• [About this task]:
Where does the word "statement" show up in the records? Copy every line that holds it.

++++ Entries provided

-- pv_equiv track=rewrite | github.com/elizabethkhoury/livingdiscussionagent | src/learn/diary_memory.py | _split_heading_blocks
-- ===== SOURCE A (Python) =====
-- def _split_heading_blocks(lines: list[str]):
--     blocks: list[tuple[str, list[str]]] = []
--     current_heading: str | None = None
--     current_lines: list[str] = []
--     for line in lines:
--         if line.startswith("### "):
--             if current_heading is not None:
--                 blocks.append((current_heading, current_lines))
--             current_heading = line.removeprefix("### ").strip()
--             current_lines = []
--         elif current_heading is not None:
--             current_lines.append(line)
--     if current_heading is not None:
--         blocks.append((current_heading, current_lines))
--     return blocks
-- ===== SOURCE B (Python) =====
-- def _split_heading_blocks(lines: list[str]):
--     heads = [(i, line) for i, line in enumerate(lines) if line.startswith("### ")]
--     ends = [i for i, _ in heads][1:] + [len(lines)]
--     return [(line[4:].strip(), lines[i + 1:e]) for (i, line), e in zip(heads, ends)]
-- ===== Notes on version B (the rewrite author's own statement) =====
-- stated objective: simpler
-- what changed: Replaces the stateful current_heading/current_lines accumulator loop with an index-then-slice decomposition: collect the heading positions once, pair each with the next position (len(lines) as sentinel), and emit (title, slice) tuples in a comprehension.
import Mathlib
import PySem

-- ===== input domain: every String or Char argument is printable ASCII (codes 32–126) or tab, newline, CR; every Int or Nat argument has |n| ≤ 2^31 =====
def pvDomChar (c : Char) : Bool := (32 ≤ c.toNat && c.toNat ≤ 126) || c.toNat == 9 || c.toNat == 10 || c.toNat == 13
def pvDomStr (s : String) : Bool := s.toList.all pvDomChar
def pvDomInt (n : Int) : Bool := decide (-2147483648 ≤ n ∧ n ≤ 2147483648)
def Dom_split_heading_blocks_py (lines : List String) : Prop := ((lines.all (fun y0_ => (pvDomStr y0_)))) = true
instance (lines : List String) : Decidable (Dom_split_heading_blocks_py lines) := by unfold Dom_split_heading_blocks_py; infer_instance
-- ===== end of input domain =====

-- B replaces A's stateful current_heading/current_lines accumulator loop with an
-- index-then-slice decomposition (collect heading positions, pair each with the
-- next, slice out the bodies); objective: simpler.

-- ===== PORT A =====

-- exact port of Python's str.removeprefix
def pyRemoveprefix (s p : String) : String :=
  if PySem.Str.startswith s p then PySem.Str.slice s (some (PySem.Str.len p)) none else s

-- state: (blocks, current_heading, current_lines)
def StA : Type := List (String × List String) × Option String × List String

-- A's loop body
def stepA (s : StA) (line : String) : StA :=
  if PySem.Str.startswith line "### " then
    ((match s.2.1 with
      | some h => s.1 ++ [(h, s.2.2)]
      | none => s.1),
     some (PySem.Str.strip (pyRemoveprefix line "### ")), [])
  else
    match s.2.1 with
    | some h => (s.1, some h, s.2.2 ++ [line])
    | none => s

-- A's epilogue after the loop
def finishA (st : StA) : List (String × List String) :=
  match st.2.1 with
  | some h => st.1 ++ [(h, st.2.2)]
  | none => st.1

def split_heading_blocks_py (lines : List String) : List (String × List String) :=
  finishA (lines.foldl stepA ([], none, []))

-- ===== PORT B =====
def split_heading_blocks_py_alt (lines : List String) : List (String × List String) :=
  let heads := (PySem.List.enumerate lines).filter (fun p => PySem.Str.startswith p.2 "### ")
  let ends := (heads.map Prod.fst).tail ++ [(lines.length : Int)]  -- [i for i,_ in heads][1:] + [len(lines)]
  (heads.zip ends).map (fun pe =>
    (PySem.Str.strip (PySem.Str.slice pe.1.2 (some 4) none),
     PySem.List.slice lines (some (pe.1.1 + 1)) (some pe.2)))

-- ===== PRECONDITION & SPEC =====
def Spec_split_heading_blocks_py (lines : List String) (out : List (String × List String)) : Prop := out = split_heading_blocks_py_alt lines
instance (lines : List String) (out : List (String × List String)) : Decidable (Spec_split_heading_blocks_py lines out) := by unfold Spec_split_heading_blocks_py; infer_instance

-- ===== CLAIM (what is proved, stated in full; the proofs are below) =====
def Claim_equal_split_heading_blocks_py : Prop := ∀ (lines : List String), Dom_split_heading_blocks_py lines → Spec_split_heading_blocks_py lines (split_heading_blocks_py lines)

-- ===== LEMMAS AND PROOFS =====

-- shorthand for the heading test
def isHead (l : String) : Bool := PySem.Str.startswith l "### "

-- the emitted title of a heading line
def emitH (l : String) : String := PySem.Str.strip (PySem.Str.slice l (some 4) none)

-- common recursive characterisation both ports are reduced to
def gBlocks : List String → List (String × List String)
  | [] => []
  | l :: ls =>
    if isHead l then
      (emitH l, ls.takeWhile (fun x => !isHead x)) :: gBlocks (ls.dropWhile (fun x => !isHead x))
    else gBlocks ls
termination_by ls => ls.length
decreasing_by
  · exact Nat.lt_succ_of_le (List.length_dropWhile_le _ _)
  · exact Nat.lt_succ_of_le (Nat.le_refl _)

-- Nat-index view of B: heading positions paired with their lines
def headsN : List String → List (Nat × String)
  | [] => []
  | l :: ls =>
    (if isHead l then [(0, l)] else []) ++ (headsN ls).map (fun p => (p.1 + 1, p.2))

-- Nat-index view of B's comprehension
def mkB (lines : List String) (H : List (Nat × String)) : List (String × List String) :=
  (H.zip ((H.map Prod.fst).tail ++ [lines.length])).map
    (fun pe => (emitH pe.1.2, (lines.drop (pe.1.1 + 1)).take (pe.2 - (pe.1.1 + 1))))

-- index of the first heading (ls.length if none)
def firstIdx (ls : List String) : Nat :=
  match headsN ls with
  | [] => ls.length
  | (i, _) :: _ => i

theorem removeprefix_of_isHead (l : String) (h : isHead l = true) :
    PySem.Str.strip (pyRemoveprefix l "### ") = emitH l := by
  unfold pyRemoveprefix emitH
  rw [show PySem.Str.startswith l "### " = true from h,
      show PySem.Str.len "### " = (4 : Int) from by decide]
  simp

-- A's loop, started with an active heading
theorem afold_some (ls : List String) (bs : List (String × List String)) (h : String) (cur : List String) :
    finishA (ls.foldl stepA (bs, some h, cur))
      = bs ++ (h, cur ++ ls.takeWhile (fun x => !isHead x))
          :: gBlocks (ls.dropWhile (fun x => !isHead x)) := by
  induction ls generalizing bs h cur with
  | nil => simp [finishA, gBlocks]
  | cons l ls ih =>
    by_cases hl : isHead l = true
    · have hl' : PySem.Str.startswith l "### " = true := hl
      simp only [List.foldl_cons, stepA, hl', if_true]
      rw [ih, removeprefix_of_isHead l hl]
      simp only [List.takeWhile_cons, List.dropWhile_cons, hl, Bool.not_true, Bool.false_eq_true, if_false, List.append_nil]
      rw [show gBlocks (l :: ls) = (emitH l, ls.takeWhile (fun x => !isHead x)) :: gBlocks (ls.dropWhile (fun x => !isHead x)) from by rw [gBlocks]; simp [hl]]
      simp
    · have hl' : PySem.Str.startswith l "### " = false := by simpa [isHead] using hl
      simp only [List.foldl_cons, stepA, hl', if_false, Bool.false_eq_true]
      rw [ih]
      simp [hl]

-- A's loop from the initial state computes gBlocks
theorem a_eq_g (lines : List String) : split_heading_blocks_py lines = gBlocks lines := by
  induction lines with
  | nil => simp [split_heading_blocks_py, finishA, gBlocks]
  | cons l ls ih =>
    by_cases hl : isHead l = true
    · have hl' : PySem.Str.startswith l "### " = true := hl
      unfold split_heading_blocks_py
      simp only [List.foldl_cons, stepA, hl', if_true]
      rw [afold_some, removeprefix_of_isHead l hl]
      rw [show gBlocks (l :: ls) = (emitH l, ls.takeWhile (fun x => !isHead x)) :: gBlocks (ls.dropWhile (fun x => !isHead x)) from by rw [gBlocks]; simp [hl]]
      simp
    · have hl' : PySem.Str.startswith l "### " = false := by simpa [isHead] using hl
      unfold split_heading_blocks_py at *
      simp only [List.foldl_cons, stepA, hl', if_false, Bool.false_eq_true]
      rw [ih]
      rw [show gBlocks (l :: ls) = gBlocks ls from by rw [gBlocks]; simp [hl]]

-- enumerate + filter computes headsN (with the start offset cast)
theorem enumFilter (lines : List String) (n : Nat) :
    ((PySem.List.enumerate lines (n : Int)).filter (fun p => PySem.Str.startswith p.2 "### "))
      = (headsN lines).map (fun p => (((p.1 + n : Nat) : Int), p.2)) := by
  induction lines generalizing n with
  | nil => simp [PySem.List.enumerate, headsN]
  | cons l ls ih =>
    rw [PySem.List.enumerate_cons,
        show ((n : Int) + 1) = ((n + 1 : Nat) : Int) from by push_cast; ring,
        List.filter_cons, ih (n + 1)]
    by_cases hl : isHead l = true
    · have hl' : PySem.Str.startswith l "### " = true := hl
      simp only [hl', if_true, headsN, hl, List.map_map, List.map_cons,
        List.singleton_append, List.cons.injEq]
      refine ⟨by simp, List.map_congr_left fun p _ => ?_⟩
      simp [Function.comp]
      ring
    · have hl' : PySem.Str.startswith l "### " = false := by simpa [isHead] using hl
      simp only [hl', Bool.false_eq_true, if_false, headsN, hl, List.map_map,
        List.nil_append]
      refine List.map_congr_left fun p _ => ?_
      simp [Function.comp]
      ring

-- B computes mkB on the Nat-index view
theorem b_eq_mkB (lines : List String) :
    split_heading_blocks_py_alt lines = mkB lines (headsN lines) := by
  unfold split_heading_blocks_py_alt mkB
  rw [show ((0 : Int)) = ((0 : Nat) : Int) from rfl, enumFilter lines 0]
  simp only [Nat.add_zero]
  rw [show (List.map (fun p : Nat × String => (((p.1 : Nat) : Int), p.2)) (headsN lines)).map Prod.fst
        = (List.map Prod.fst (headsN lines)).map (fun i : Nat => (i : Int)) from by
      simp [List.map_map, Function.comp_def],
      ← List.map_tail,
      show ([((lines.length : Nat) : Int)]) = (List.map (fun i : Nat => (i : Int)) [lines.length]) from rfl,
      ← List.map_append, List.zip_map, List.map_map]
  refine List.map_congr_left fun p _ => ?_
  simp only [Function.comp_def, Prod.map, emitH]
  rw [show (((p.1.1 : Nat) : Int) + 1) = ((p.1.1 + 1 : Nat) : Int) from by push_cast; ring,
      PySem.List.slice_natCast]

-- mkB ignores a prepended line once the indices are shifted
theorem mkB_shift (l : String) (ls : List String) (H : List (Nat × String)) :
    mkB (l :: ls) (H.map fun p => (p.1 + 1, p.2)) = mkB ls H := by
  unfold mkB
  rw [show (((H.map fun p => (p.1 + 1, p.2)).map Prod.fst).tail ++ [(l :: ls).length])
        = ((H.map Prod.fst).tail ++ [ls.length]).map (fun i => i + 1) from by
      simp only [List.map_map, Function.comp_def, List.map_append, ← List.map_tail,
        List.length_cons, List.map_cons, List.map_nil],
      List.zip_map, List.map_map]
  refine List.map_congr_left fun p _ => ?_
  simp only [Function.comp_def, Prod.map, List.drop_succ_cons]
  refine congrArg _ (congrArg (fun n => List.take n (List.drop (p.1.1 + 1) ls)) ?_)
  omega

-- unfolding mkB over headsN on a cons
theorem mkB_cons (l : String) (ls : List String) :
    mkB (l :: ls) (headsN (l :: ls))
      = if isHead l then (emitH l, ls.take (firstIdx ls)) :: mkB ls (headsN ls)
        else mkB ls (headsN ls) := by
  by_cases hl : isHead l = true
  · rw [if_pos hl, show headsN (l :: ls) = (0, l) :: (headsN ls).map (fun p => (p.1 + 1, p.2)) from by
      simp [headsN, hl]]
    rw [← mkB_shift l ls (headsN ls)]
    cases hH : headsN ls with
    | nil =>
      simp [mkB, firstIdx, hH, List.take_length]
    | cons h0 H' =>
      unfold mkB
      simp only [List.map_cons, List.map_map, List.tail_cons, List.cons_append, List.zip_cons_cons,
        List.map_cons, firstIdx, hH]
      simp
  · rw [if_neg hl, show headsN (l :: ls) = (headsN ls).map (fun p => (p.1 + 1, p.2)) from by
      simp [headsN, hl]]
    exact mkB_shift l ls (headsN ls)

-- take/drop at the first heading index is takeWhile/dropWhile
theorem firstIdx_cons_neg (x : String) (xs : List String) (hx : ¬ isHead x = true) :
    firstIdx (x :: xs) = firstIdx xs + 1 := by
  unfold firstIdx
  rw [show headsN (x :: xs) = (headsN xs).map (fun p => (p.1 + 1, p.2)) from by simp [headsN, hx]]
  cases headsN xs <;> simp

theorem take_firstIdx (ls : List String) :
    ls.take (firstIdx ls) = ls.takeWhile (fun x => !isHead x)
    ∧ ls.drop (firstIdx ls) = ls.dropWhile (fun x => !isHead x) := by
  induction ls with
  | nil => simp [firstIdx, headsN]
  | cons x xs ih =>
    by_cases hx : isHead x = true
    · have h0 : firstIdx (x :: xs) = 0 := by simp [firstIdx, headsN, hx]
      simp [h0, hx]
    · rw [firstIdx_cons_neg x xs hx]
      simp [hx, ih.1, ih.2]

-- gBlocks skips a non-heading prefix
theorem g_dropWhile (ls : List String) :
    gBlocks (ls.dropWhile (fun x => !isHead x)) = gBlocks ls := by
  induction ls with
  | nil => rfl
  | cons l ls ih =>
    by_cases hl : isHead l = true
    · simp [hl]
    · rw [show gBlocks (l :: ls) = gBlocks ls from by rw [gBlocks]; simp [hl]]
      simp [hl, ih]

-- B computes gBlocks
theorem b_eq_g (lines : List String) : split_heading_blocks_py_alt lines = gBlocks lines := by
  rw [b_eq_mkB]
  induction lines with
  | nil => simp [mkB, headsN, gBlocks]
  | cons l ls ih =>
    rw [mkB_cons]
    by_cases hl : isHead l = true
    · rw [if_pos hl, ih, (take_firstIdx ls).1]
      rw [show gBlocks (l :: ls) = (emitH l, ls.takeWhile (fun x => !isHead x)) :: gBlocks (ls.dropWhile (fun x => !isHead x)) from by rw [gBlocks]; simp [hl]]
      rw [g_dropWhile ls]
    · rw [if_neg hl, ih, show gBlocks (l :: ls) = gBlocks ls from by rw [gBlocks]; simp [hl]]

-- ===== VERDICT (by name: the statement is the Claim_ definition above) =====
theorem split_heading_blocks_py_spec : Claim_equal_split_heading_blocks_py := by
  intro lines _
  unfold Spec_split_heading_blocks_py
  rw [a_eq_g, b_eq_g]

++++++++

• [Output for this exercise]:
-- ===== Notes on version B (the rewrite author's own statement) =====
-- ===== VERDICT (by name: the statement is the Claim_ definition above) =====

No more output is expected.